一本鎖DNAスプリント媒介ライゲーションアッセイ（SPAT）の感度と精度の向上により、発達的に調節されたmRNAのポリ（a）テール長ダイナミクスが明らかになります

ポリ（a）尾の長さは、特に発達システムにおけるmRNAの翻訳性と安定性の読み取りです。ポリアデニル化試験（PAT）アッセイは、実験的関心のあるRNAの平均ポリ（a）尾の長さを迅速に測定しようとします。ここでは、DNAスプリントを使用してmRNAのポリ（a）テールへのRNAタグのライゲーションを支援する手順であるスプリントを介したPATを紹介します。EPATを含む他のPAT方法論と比較して、SPATは低積分mRNAに非常に敏感であり、ポリ（a）テール分布のより正確なプロファイルを提供し、出発材料はほとんど必要ありません。その強度を実証するために、定義されたポリ（a）合成mRNAの尾のスパットを較正し、確立されたモデル生物からの既知のmRNAの発達的に調節されたポリ（a）尾の長さの変化を再評価し、それを新興の進化的発達線虫モデルのPristionchus pacificusに拡張しました。最後に、SPATを使用して、2つの細胞質ポリ（A）ポリメラーゼGLD-2およびGLD-4およびデッドエニラーゼCCR-4の寄与を分析し、翻訳的に制御された腫瘍抑制をコードするcaenorhabditis elegans GLD-1 mRNAに分析します（ポリ（a）尾の長さの測定はとらえどころのないことが証明されました。

Poly(A) tail length is a readout of an mRNA's translatability and stability, especially in developmental systems. PolyAdenylation Test (PAT) assays attempt to quickly measure the average poly(A) tail length of RNAs of experimental interest.
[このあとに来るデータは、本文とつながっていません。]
-- pv_equiv track=rewrite | github.com/hmc-chimp-s17/SDcountcode | SDcount.py | check_port_degrees
-- ===== SOURCE A (Python) =====
-- from collections import defaultdict
--
-- S = [("s", i) for i in (1, 2, 3)]  # Input ports
--
-- T = [("t", i) for i in (1, 2, 3)]  # Output ports
--
-- A = [("a", i) for i in (1, 2, 3)]  # Intermediate ports
--
-- B = [("b", i) for i in (1, 2, 3)]  # Intermediate ports
--
-- C = [("c", i) for i in (1, 2, 3)]  # Intermediate ports
--
-- def build_adjacency(edges):
--     """Build adjacency list from list of edges."""
--     adj = defaultdict(set)
--     for edge in edges:
--         if isinstance(edge, frozenset):
--             u, v = tuple(edge)
--         else:
--             u, v = edge
--         adj[u].add(v)
--         adj[v].add(u)
--     return adj
--
-- def check_port_degrees(edges):
--     """
--     Check that each port has the correct degree:
--     - S ports (input): exactly 1 edge
--     - T ports (output): exactly 1 edge
--     - A, B, C ports (intermediate): exactly 2 edges
--     """
--     adj = build_adjacency(edges)
--
--     # Check S ports: degree 1
--     for port in S:
--         if len(adj[port]) != 1:
--             return False
--
--     # Check T ports: degree 1
--     for port in T:
--         if len(adj[port]) != 1:
--             return False
--
--     # Check A, B, C ports: degree 2
--     for port in A + B + C:
--         if len(adj[port]) != 2:
--             return False
--
--     return True
-- ===== SOURCE B (Python) =====
-- S = [("s", i) for i in (1, 2, 3)]
-- T = [("t", i) for i in (1, 2, 3)]
-- A = [("a", i) for i in (1, 2, 3)]
-- B = [("b", i) for i in (1, 2, 3)]
-- C = [("c", i) for i in (1, 2, 3)]
--
-- def check_port_degrees(edges):
--     # Pass 1: deduplicate whole undirected edges.
--     dedup = set()
--     for edge in edges:
--         if isinstance(edge, frozenset):
--             u, v = tuple(edge)
--         else:
--             u, v = edge
--         dedup.add(frozenset((u, v)))
--     # Pass 2: a port's degree is the number of distinct edges touching it.
--     requirements = [(p, 1) for p in S + T] + [(p, 2) for p in A + B + C]
--     return all(sum(1 for e in dedup if p in e) == d for p, d in requirements)
-- ===== Notes on version B (the rewrite author's own statement) =====
-- stated objective: alternative
-- what changed: Instead of building a per-node adjacency dict of neighbor sets in one pass, B deduplicates whole undirected edges into a set of frozensets in a first pass and then counts, for each required port, the deduped edges touching it.
import Mathlib
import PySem

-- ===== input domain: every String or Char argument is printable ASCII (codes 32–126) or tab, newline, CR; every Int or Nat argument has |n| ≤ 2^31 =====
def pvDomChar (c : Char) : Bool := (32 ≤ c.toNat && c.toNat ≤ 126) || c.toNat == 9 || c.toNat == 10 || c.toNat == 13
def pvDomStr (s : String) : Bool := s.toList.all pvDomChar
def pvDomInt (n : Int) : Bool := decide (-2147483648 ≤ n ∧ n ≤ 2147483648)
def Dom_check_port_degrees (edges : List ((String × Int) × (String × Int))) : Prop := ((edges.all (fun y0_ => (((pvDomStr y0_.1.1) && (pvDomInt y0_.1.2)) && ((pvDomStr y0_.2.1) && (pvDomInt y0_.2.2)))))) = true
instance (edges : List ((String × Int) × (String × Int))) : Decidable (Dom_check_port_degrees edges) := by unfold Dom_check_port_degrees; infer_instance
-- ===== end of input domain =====

-- B replaces A's per-node adjacency-set dict by a dedup-whole-edges pass followed by counting
-- deduped edges per port (alternative decomposition, same behaviour, similar cost).

-- ===== PORT A =====
def pvS : List (String × Int) := [("s", 1), ("s", 2), ("s", 3)]
def pvT : List (String × Int) := [("t", 1), ("t", 2), ("t", 3)]
def pvA : List (String × Int) := [("a", 1), ("a", 2), ("a", 3)]
def pvB : List (String × Int) := [("b", 1), ("b", 2), ("b", 3)]
def pvC : List (String × Int) := [("c", 1), ("c", 2), ("c", 3)]

-- adj[u].add(v); adj[v].add(u)  (defaultdict(set) with set values)
def pvAdjStep (d : PySem.Dict (String × Int) (PySem.Set (String × Int)))
    (e : (String × Int) × (String × Int)) : PySem.Dict (String × Int) (PySem.Set (String × Int)) :=
  (d.modify e.1 [] (fun s => PySem.Set.add s e.2)).modify e.2 [] (fun s => PySem.Set.add s e.1)

-- build_adjacency; the isinstance(frozenset) branch is dead under the List-of-pairs input type
def pvBuildAdjacency (edges : List ((String × Int) × (String × Int))) :
    PySem.Dict (String × Int) (PySem.Set (String × Int)) :=
  edges.foldl pvAdjStep PySem.Dict.empty

-- defaultdict read 'len(adj[port])' only mutates adj (inserting an empty set), which the
-- return value cannot observe; ported as getD port ∅ (len of the empty default = 0).
def check_port_degrees (edges : List ((String × Int) × (String × Int))) : Bool :=
  let adj := pvBuildAdjacency edges
  pvS.all (fun p => (adj.getD p []).length == 1) &&
  (pvT.all (fun p => (adj.getD p []).length == 1) &&
   (pvA ++ pvB ++ pvC).all (fun p => (adj.getD p []).length == 2))

-- ===== PORT B =====
-- frozenset((u, v)) represented as the pair with its endpoints in canonical order
-- (exact: two ≤2-element frozensets are equal iff their canonical pairs are equal).
def pvNorm (e : (String × Int) × (String × Int)) : (String × Int) × (String × Int) :=
  if e.1.1 < e.2.1 ∨ (e.1.1 = e.2.1 ∧ e.1.2 ≤ e.2.2) then e else (e.2, e.1)

def check_port_degrees_alt (edges : List ((String × Int) × (String × Int))) : Bool :=
  let dedup : PySem.Set ((String × Int) × (String × Int)) :=
    edges.foldl (fun s e => PySem.Set.add s (pvNorm e)) PySem.Set.empty
  let requirements := (pvS ++ pvT).map (fun p => (p, 1)) ++ (pvA ++ pvB ++ pvC).map (fun p => (p, 2))
  -- sum(1 for e in dedup if p in e) == d : order-independent count over the set
  requirements.all (fun pd => dedup.countP (fun e => e.1 == pd.1 || e.2 == pd.1) == pd.2)

-- ===== PRECONDITION & SPEC =====
def Spec_check_port_degrees (edges : List ((String × Int) × (String × Int))) (out : Bool) : Prop := out = check_port_degrees_alt edges
instance (edges : List ((String × Int) × (String × Int))) (out : Bool) : Decidable (Spec_check_port_degrees edges out) := by unfold Spec_check_port_degrees; infer_instance

-- ===== CLAIM (what is proved, stated in full; the proofs are below) =====
def Claim_equal_check_port_degrees : Prop := ∀ (edges : List ((String × Int) × (String × Int))), Dom_check_port_degrees edges → Spec_check_port_degrees edges (check_port_degrees edges)

-- ===== LEMMAS AND PROOFS =====

-- the relation the two folds maintain
def pvInv (adj : PySem.Dict (String × Int) (PySem.Set (String × Int)))
    (dedup : List ((String × Int) × (String × Int))) : Prop :=
  (∀ e ∈ dedup, pvNorm e = e) ∧ dedup.Nodup ∧
  (∀ p, (adj.getD p []).Nodup) ∧
  (∀ p v, v ∈ adj.getD p [] ↔ pvNorm (p, v) ∈ dedup)

theorem pvTotal (a b : String) (m n : Int) (h1 : ¬(a < b ∨ (a = b ∧ m ≤ n)))
    (h2 : ¬(b < a ∨ (b = a ∧ n ≤ m))) : False := by
  rcases lt_trichotomy a b with h | h | h
  · exact h1 (Or.inl h)
  · subst h
    exact h1 (Or.inr ⟨rfl, by by_contra hc; exact h2 (Or.inr ⟨rfl, by omega⟩)⟩)
  · exact h2 (Or.inl h)

theorem pvNorm_swap (u v : String × Int) : pvNorm (u, v) = pvNorm (v, u) := by
  rcases u with ⟨a, m⟩; rcases v with ⟨b, n⟩
  unfold pvNorm
  simp only
  split_ifs with h1 h2 h2
  · rcases h1 with h | ⟨h, hm⟩ <;> rcases h2 with h' | ⟨h', hn⟩
    · exact absurd h' (lt_asymm h)
    · subst h'; exact absurd h (lt_irrefl _)
    · subst h; exact absurd h' (lt_irrefl _)
    · subst h; simp [le_antisymm hm hn]
  · rfl
  · rfl
  · exact (pvTotal a b m n h1 h2).elim

theorem pvNorm_fix (e : (String × Int) × (String × Int)) : pvNorm (pvNorm e) = pvNorm e := by
  rcases e with ⟨⟨a, m⟩, ⟨b, n⟩⟩
  unfold pvNorm
  simp only
  split_ifs with h1 h2 <;> first
    | rfl
    | exact (pvTotal a b m n h1 h2).elim

theorem pvNorm_cases (e : (String × Int) × (String × Int)) : pvNorm e = e ∨ pvNorm e = (e.2, e.1) := by
  unfold pvNorm; split_ifs <;> simp

theorem pvNorm_inj (p v w : String × Int) (h : pvNorm (p, v) = pvNorm (p, w)) : v = w := by
  rcases pvNorm_cases (p, v) with h1 | h1 <;> rcases pvNorm_cases (p, w) with h2 | h2 <;>
      rw [h1, h2] at h <;> simp only [Prod.mk.injEq] at h
  · exact h.2
  · exact h.2.trans h.1
  · exact h.1.trans h.2
  · exact h.1

theorem pvNorm_of_fst (e : (String × Int) × (String × Int)) (p : String × Int)
    (hn : pvNorm e = e) (h : e.1 = p) : pvNorm (p, e.2) = e := by
  rw [← h]; exact hn
theorem pvNorm_of_snd (e : (String × Int) × (String × Int)) (p : String × Int)
    (hn : pvNorm e = e) (h : e.2 = p) : pvNorm (p, e.1) = e := by
  rw [← h, pvNorm_swap]; exact hn

theorem pvNorm_touch (p v : String × Int) : (pvNorm (p, v)).1 = p ∨ (pvNorm (p, v)).2 = p := by
  rcases pvNorm_cases (p, v) with h | h <;> rw [h] <;> simp

theorem pvInv_step (adj : PySem.Dict (String × Int) (PySem.Set (String × Int)))
    (dedup : List ((String × Int) × (String × Int)))
    (e : (String × Int) × (String × Int)) (h : pvInv adj dedup) :
    pvInv (pvAdjStep adj e) (PySem.Set.add dedup (pvNorm e)) := by
  obtain ⟨hnorm, hnd, hvnd, hmem⟩ := h
  rcases e with ⟨u, v⟩
  have hgetD : ∀ p, (pvAdjStep adj (u, v)).getD p [] =
      (if p = v then PySem.Set.add ((adj.modify u [] (fun s => PySem.Set.add s v)).getD v []) u
       else (adj.modify u [] (fun s => PySem.Set.add s v)).getD p []) := by
    intro p
    simp [pvAdjStep, PySem.Dict.getD_modify]
  refine ⟨?_, ?_, ?_, ?_⟩
  · intro x hx
    rw [PySem.Set.mem_add] at hx
    rcases hx with hx | hx
    · exact hnorm x hx
    · rw [hx]; exact pvNorm_fix (u, v)
  · exact PySem.Set.nodup_add _ _ hnd
  · intro p
    rw [hgetD]
    split_ifs with h1
    · apply PySem.Set.nodup_add
      rw [PySem.Dict.getD_modify]
      split_ifs with h2
      · exact PySem.Set.nodup_add _ _ (hvnd u)
      · exact hvnd v
    · rw [PySem.Dict.getD_modify]
      split_ifs with h2
      · exact PySem.Set.nodup_add _ _ (hvnd u)
      · exact hvnd p
  · intro p w
    rw [hgetD, PySem.Set.mem_add]
    split_ifs with h1
    · rw [PySem.Set.mem_add, PySem.Dict.getD_modify]
      split_ifs with h2
      · -- p = v, v = u (self loop)
        subst h1; subst h2
        rw [PySem.Set.mem_add, hmem p w]
        constructor
        · rintro ((h | h) | h)
          · exact Or.inl h
          · right; rw [h]
          · right; rw [h]
        · rintro (h | h)
          · exact Or.inl (Or.inl h)
          · right; exact pvNorm_inj p w p h
      · -- p = v ≠ u
        subst h1
        rw [hmem p w]
        constructor
        · rintro (h | h)
          · exact Or.inl h
          · right; rw [h, pvNorm_swap]
        · rintro (h | h)
          · exact Or.inl h
          · right; rw [pvNorm_swap u p] at h; exact pvNorm_inj p w u h
    · rw [PySem.Dict.getD_modify]
      split_ifs with h2
      · -- p = u, p ≠ v
        subst h2
        rw [PySem.Set.mem_add, hmem p w]
        constructor
        · rintro (h | h)
          · exact Or.inl h
          · right; rw [h]
        · rintro (h | h)
          · exact Or.inl h
          · right; exact pvNorm_inj p w v h
      · -- p ∉ {u, v}
        rw [hmem p w]
        constructor
        · exact Or.inl
        · rintro (h | h)
          · exact h
          · exfalso
            have ht := pvNorm_touch p w
            rw [h] at ht
            rcases pvNorm_cases (u, v) with hc | hc <;> rw [hc] at ht <;> simp only [] at ht <;>
                rcases ht with ht | ht
            · exact h2 ht.symm
            · exact h1 ht.symm
            · exact h1 ht.symm
            · exact h2 ht.symm

theorem pvInv_fold (edges : List ((String × Int) × (String × Int)))
    (adj : PySem.Dict (String × Int) (PySem.Set (String × Int)))
    (dedup : List ((String × Int) × (String × Int))) (h : pvInv adj dedup) :
    pvInv (edges.foldl pvAdjStep adj)
      (edges.foldl (fun s e => PySem.Set.add s (pvNorm e)) dedup) := by
  induction edges generalizing adj dedup with
  | nil => exact h
  | cons e es ih => exact ih _ _ (pvInv_step adj dedup e h)

theorem pvInv_empty : pvInv PySem.Dict.empty PySem.Set.empty := by
  refine ⟨by simp [PySem.Set.empty], by simp [PySem.Set.empty], ?_, ?_⟩ <;>
    intro p <;> simp [PySem.Dict.getD_empty, PySem.Set.empty]

theorem pvCount_eq (adj : PySem.Dict (String × Int) (PySem.Set (String × Int)))
    (dedup : List ((String × Int) × (String × Int))) (h : pvInv adj dedup) (p : String × Int) :
    dedup.countP (fun e => e.1 == p || e.2 == p) = (adj.getD p []).length := by
  obtain ⟨hnorm, hnd, hvnd, hmem⟩ := h
  rw [List.countP_eq_length_filter]
  have hperm : (dedup.filter (fun e => e.1 == p || e.2 == p)).Perm
      ((adj.getD p []).map (fun v => pvNorm (p, v))) := by
    apply List.perm_of_nodup_nodup_toFinset_eq
    · exact hnd.filter _
    · exact (hvnd p).map (fun v w hvw => pvNorm_inj p v w hvw)
    · apply Finset.ext
      intro e
      simp only [List.mem_toFinset, List.mem_filter, List.mem_map]
      constructor
      · rintro ⟨he, ht⟩
        simp only [Bool.or_eq_true, beq_iff_eq] at ht
        rcases ht with ht | ht
        · exact ⟨e.2, (hmem p e.2).mpr (by rw [pvNorm_of_fst e p (hnorm e he) ht]; exact he),
            pvNorm_of_fst e p (hnorm e he) ht⟩
        · exact ⟨e.1, (hmem p e.1).mpr (by rw [pvNorm_of_snd e p (hnorm e he) ht]; exact he),
            pvNorm_of_snd e p (hnorm e he) ht⟩
      · rintro ⟨v, hv, hrfl⟩
        refine ⟨by rw [← hrfl]; exact (hmem p v).mp hv, ?_⟩
        simp only [Bool.or_eq_true, beq_iff_eq]
        rw [← hrfl]; exact pvNorm_touch p v
  rw [hperm.length_eq, List.length_map]

-- ===== VERDICT (by name: the statement is the Claim_ definition above) =====
theorem check_port_degrees_spec : Claim_equal_check_port_degrees := by
  intro edges _
  unfold Spec_check_port_degrees check_port_degrees check_port_degrees_alt pvBuildAdjacency
  have hinv := pvInv_fold edges PySem.Dict.empty PySem.Set.empty pvInv_empty
  have hcnt := pvCount_eq _ _ hinv
  simp only [List.all_append, List.all_map, hcnt]
  simp [Function.comp_def, Bool.and_assoc]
Here we present sPAT, splint-mediated PAT, a procedure that uses a DNA splint to aid in the ligation of an RNA-tag to the poly(A) tail of an mRNA. In comparison to other PAT methodologies, including ePAT, sPAT is highly sensitive to low-abundance mRNAs, gives a more accurate profile of the poly(A) tail distribution, and requires little starting material. To demonstrate its strength, we calibrated sPAT on defined poly(A) tails of synthetic mRNAs, reassessed developmentally regulated poly(A) tail-length changes of known mRNAs from established model organisms, and extended it to the emerging evolutionary developmental nematode model Pristionchus pacificus. Lastly, we used sPAT to analyze the contribution of the two cytoplasmic poly(A) polymerases GLD-2 and GLD-4, and the deadenylase CCR-4, onto Caenorhabditis elegans gld-1 mRNA that encodes a translationally controlled tumor suppressor whose poly(A) tail length measurement proved elusive.